Entre deux piliers de béton grossièrement colmatés, le surréalisme des robes d'Elsa Schiaparelli répond au modernisme d'un placard Le Corbusier: après trois ans d'imbroglio politico-juridique, le Musée du design et de la mode (MUDE) de Lisbonne sort enfin des caisses pour une avant-première.

Dans un édifice désaffecté de plus de 12 000 m2, siège de l'ancienne Banque nationale d'outre-mer, en plein coeur de la Baixa lisboète, 170 pièces emblématiques du design et de la mode du XXesiècle sont exposées jusqu'au 11 octobre.

 

Squelette de béton portant les stigmates de la démolition de ses luxueux aménagements, le bâtiment, autrefois symbole de la puissance de l'Empire portugais, n'a sauvé du temps de sa splendeur qu'un immense comptoir circulaire en marbre noir et vert, devenu élément central d'une mise en scène qui favorise le dialogue entre objets, époques et créateurs.

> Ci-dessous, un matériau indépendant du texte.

lemma pvFoldB_stuck (board : List (List Int)) {r c : Int} (car : Int)
    (vac : PySem.Set (Int × Int)) (moves : List Int)
    (hN : pvPieceAt board (r - 1) c = 0) (hS : pvPieceAt board (r + 1) c = 0)
    (hE : pvPieceAt board r (c - 1) = 0) (hW : pvPieceAt board r (c + 1) = 0)
    (h5 : ∀ m ∈ moves, ¬ m = 5) :
    moves.foldl (pvStepB board) ((r, c), car, vac) = ((r, c), car, vac) := by
  induction moves with
  | nil => rfl
  | cons m ms ih =>
    rw [List.foldl_cons, pvStepB_stuck board car vac hN hS hE hW (h5 m (by simp))]
    exact ih (fun x hx => h5 x (by simp [hx]))

-- ===== VERDICT (by name: the statement is the Claim_ definition above) =====
theorem transform_board_spec : Claim_equal_transform_board := by
  intro board om moves _ hpre
  unfold Spec_transform_board transform_board transform_board_alt
  rcases hpre with hin | hinert | ⟨h5, hN, hS, hE, hW⟩
  · obtain ⟨hrel', hsh⟩ := pvFold_sim moves board board (om.1, om.2)
      (pvPieceAt board om.1 om.2) PySem.Set.empty
      (pvInit_rel board (om.1, om.2)) hin rfl
    exact (pvRebuild hrel' hsh).symm
  · rw [pvFoldA_inert moves hinert, pvFoldB_inert board moves hinert]
    exact (pvRebuild (pvInit_rel board (om.1, om.2)) rfl).symm
  · rw [(pvNbEmpty_iff _ _ _)] at hN hS hE hW
    rw [pvFoldA_stuck moves hN hS hE hW h5, pvFoldB_stuck board _ _ moves hN hS hE hW h5]
    exact (pvRebuild (pvInit_rel board (om.1, om.2)) rfl).symm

De part et d'autre du comptoir, la fonctionnalité épurée de la chambre d'étudiant créée en 1956 par le duo Perriand/Le Corbusier s'oppose à l'explosion de couleurs du sofa en peluches des jeunes designers brésiliens Fernando et Humberto Campana.

«Pour cette avant-première, nous avons sélectionné des pièces, non en fonction de leur valeur ou de leur rareté, mais en fonction de leur impact sur les mentalités, l'image du corps, la conception de l'habitat et la notion même de design», explique la directrice du MUDE, Barbara Coutinho.

Chaque espace est minutieusement scénarisé, contextualisé à l'aide de musiques, images ou films d'époque.

La chaise Classic de Hans Wegner (1949) est exposée face à un écran diffusant le premier débat télévisé Nixon-Kennedy de 1960 pour lequel elle avait été sélectionnée. Plus loin, le tailleur new-look de Christian Dior côtoie une Vespa «dans le même optimisme postguerre», explique le président du conseil de gestion du MUDE, Francisco Capelo, dont la collection achetée par la ville de Lisbonne en 2002 est à l'origine du musée.

Si l'exposition présente une infime partie de cette collection riche de 2500 créations des plus grands noms du design et de la mode, l'ouverture encore symbolique du MUDE constitue un «moment très spécial», reconnaît Barbara Coutinho, directrice d'un musée fantôme, depuis la fermeture «provisoire» en 2006 du premier musée du design de Lisbonne.

Depuis lors, le sort de la collection Capelo a fluctué au gré des changements politiques et en 2007, un premier projet d'installation tourne court, la vente de l'immeuble étant annulée en justice.

Aussi, quand en décembre 2008, la municipalité vote enfin l'attribution d'un bâtiment au MUDE avec l'objectif de redonner vie au coeur déserté de Lisbonne, Barbara Coutinho refuse d'attendre plus longtemps.

Sans calendrier pour des travaux de réhabilitation et redoutant de «nouvelles indécisions» en cette année électorale au Portugal, «nous avons opté pour une stratégie d'occupation de cet espace, décadent c'est vrai, mais qui nous émerveille chaque jour», explique en souriant la jeune femme à la détermination inébranlable.